[Saved data entries]
════
-- pv_equiv track=rewrite | github.com/noah-mclain/Jarvis-AI-Assistant | src/generative_ai_module/unified_dataset_handler.py | _extract_pairs_from_text
-- ===== SOURCE A (Python) =====
-- from typing import Dict, List, Any, Optional, Union, Tuple
--
-- def _extract_pairs_from_text(text: str, max_pairs: int) -> List[Dict[str, str]]:
--     """Extract prompt-response pairs from text format."""
--     pairs = []
--     parts = text.split("USER: ")
--
--     # Skip the first split which might be empty
--     for part in parts[1:]:
--         if "ASSISTANT: " not in part:
--             continue
--
--         user_text, assistant_text = part.split("ASSISTANT: ", 1)
--
--         # Handle multi-turn conversations by taking just the first response
--         if "USER: " in assistant_text:
--             assistant_text = assistant_text.split("USER: ")[0]
--
--         pairs.append({
--             "prompt": user_text.strip(),
--             "response": assistant_text.strip()
--         })
--
--         if len(pairs) >= max_pairs:
--             break
--
--     return pairs
-- ===== SOURCE B (Python) =====
-- def _extract_pairs_from_text(text: str, max_pairs: int):
--     """Extract prompt-response pairs by a single index scan with str.find
--     (no intermediate split lists are built)."""
--     pairs = []
--     i = text.find("USER: ")
--     while i != -1:
--         start = i + 6
--         nxt = text.find("USER: ", start)          # start of the next segment (-1 = none)
--         a = text.find("ASSISTANT: ", start)       # first response marker at/after start
--         if a != -1 and (nxt == -1 or a + 11 <= nxt):
--             end = len(text) if nxt == -1 else nxt
--             pairs.append({"prompt": text[start:a].strip(),
--                           "response": text[a + 11:end].strip()})
--             if len(pairs) >= max_pairs:
--                 break
--         i = nxt
--     return pairs
-- ===== Notes on version B (the rewrite author's own statement) =====
-- stated objective: alternative
-- what changed: Replaces A's nested split-on-'USER: '/split-on-'ASSISTANT: ' list building with a single index scan that walks the text with str.find and slices each prompt/response pair out directly.
import Mathlib
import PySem

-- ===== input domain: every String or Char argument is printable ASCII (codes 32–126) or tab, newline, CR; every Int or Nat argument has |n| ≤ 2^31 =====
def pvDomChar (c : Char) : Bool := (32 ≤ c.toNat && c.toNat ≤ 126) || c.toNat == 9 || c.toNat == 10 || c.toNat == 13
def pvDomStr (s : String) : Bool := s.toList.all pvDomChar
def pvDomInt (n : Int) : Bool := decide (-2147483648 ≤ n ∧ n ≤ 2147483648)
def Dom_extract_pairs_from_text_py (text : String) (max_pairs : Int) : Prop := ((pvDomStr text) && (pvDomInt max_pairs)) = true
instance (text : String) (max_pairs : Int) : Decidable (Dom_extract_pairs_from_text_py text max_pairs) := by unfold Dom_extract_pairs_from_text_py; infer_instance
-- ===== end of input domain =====

-- B replaces A's nested split-on-"USER: "/split-on-"ASSISTANT: " list building by a single
-- index scan of the text with str.find (objective: alternative, same asymptotic cost).

-- ===== PORT A =====
-- loop over parts[1:] with early break (Python 'for part in parts[1:]: … break')
def pvALoop : List (List Char) → Int → List (List (String × String)) → List (List (String × String))
  | [], _, pairs => pairs
  | part :: rest, max_pairs, pairs =>
    if PySem.Chars.isIn ("ASSISTANT: ".toList) part = false then
      pvALoop rest max_pairs pairs
    else
      let pieces := PySem.Chars.splitOnMax part ("ASSISTANT: ".toList) 1
      let user_text := pieces.getD 0 []
      let assistant_text := pieces.getD 1 []
      let assistant_text := if PySem.Chars.isIn ("USER: ".toList) assistant_text then
          (PySem.Chars.splitOn assistant_text ("USER: ".toList)).getD 0 []
        else assistant_text
      let pairs := pairs ++ [[("prompt", String.ofList (PySem.Chars.strip user_text)),
                              ("response", String.ofList (PySem.Chars.strip assistant_text))]]
      if max_pairs ≤ (pairs.length : Int) then pairs else pvALoop rest max_pairs pairs

def extract_pairs_from_text_py (text : String) (max_pairs : Int) : List (List (String × String)) :=
  pvALoop ((PySem.Chars.splitOn text.toList ("USER: ".toList)).drop 1) max_pairs []

-- ===== PORT B =====
-- the 'while i != -1' scan of Source B; fuel = |text| + 1 only bounds the recursion
-- (each iteration moves i forward by at least 6, so the fuel is never exhausted)
def pvBLoop (cs : List Char) (max_pairs : Int) : Nat → Int → List (List (String × String)) → List (List (String × String))
  | 0, _, pairs => pairs
  | fuel + 1, i, pairs =>
    if i = -1 then pairs else
      let start := i + 6
      let nxt := PySem.Chars.findFrom cs ("USER: ".toList) start none
      let a := PySem.Chars.findFrom cs ("ASSISTANT: ".toList) start none
      if a ≠ -1 ∧ (nxt = -1 ∨ a + 11 ≤ nxt) then
        let endi := if nxt = -1 then ((cs.length : Int)) else nxt
        let pairs := pairs ++ [[("prompt", String.ofList (PySem.Chars.strip (PySem.List.slice cs (some start) (some a)))),
                                ("response", String.ofList (PySem.Chars.strip (PySem.List.slice cs (some (a + 11)) (some endi))))]]
        if max_pairs ≤ (pairs.length : Int) then pairs else pvBLoop cs max_pairs fuel nxt pairs
      else pvBLoop cs max_pairs fuel nxt pairs

def extract_pairs_from_text_py_alt (text : String) (max_pairs : Int) : List (List (String × String)) :=
  pvBLoop text.toList max_pairs (text.toList.length + 1) (PySem.Chars.find text.toList ("USER: ".toList)) []

-- ===== PRECONDITION & SPEC =====
def Spec_extract_pairs_from_text_py (text : String) (max_pairs : Int) (out : List (List (String × String))) : Prop := out = extract_pairs_from_text_py_alt text max_pairs
instance (text : String) (max_pairs : Int) (out : List (List (String × String))) : Decidable (Spec_extract_pairs_from_text_py text max_pairs out) := by unfold Spec_extract_pairs_from_text_py; infer_instance

-- ===== CLAIM (what is proved, stated in full; the proofs are below) =====
def Claim_equal_extract_pairs_from_text_py : Prop := ∀ (text : String) (max_pairs : Int), Dom_extract_pairs_from_text_py text max_pairs → Spec_extract_pairs_from_text_py text max_pairs (extract_pairs_from_text_py text max_pairs)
════
### WHAT TO PRODUCE
Out of the data above, set down the lines from the one with "instance (text : String) (max_pairs : Int) : Decidable" to the one with "-- index scan", both included, exactly as written and with no additions.

### SOLUTION
instance (text : String) (max_pairs : Int) : Decidable (Dom_extract_pairs_from_text_py text max_pairs) := by unfold Dom_extract_pairs_from_text_py; infer_instance
-- ===== end of input domain =====

-- B replaces A's nested split-on-"USER: "/split-on-"ASSISTANT: " list building by a single
-- index scan of the text with str.find (objective: alternative, same asymptotic cost).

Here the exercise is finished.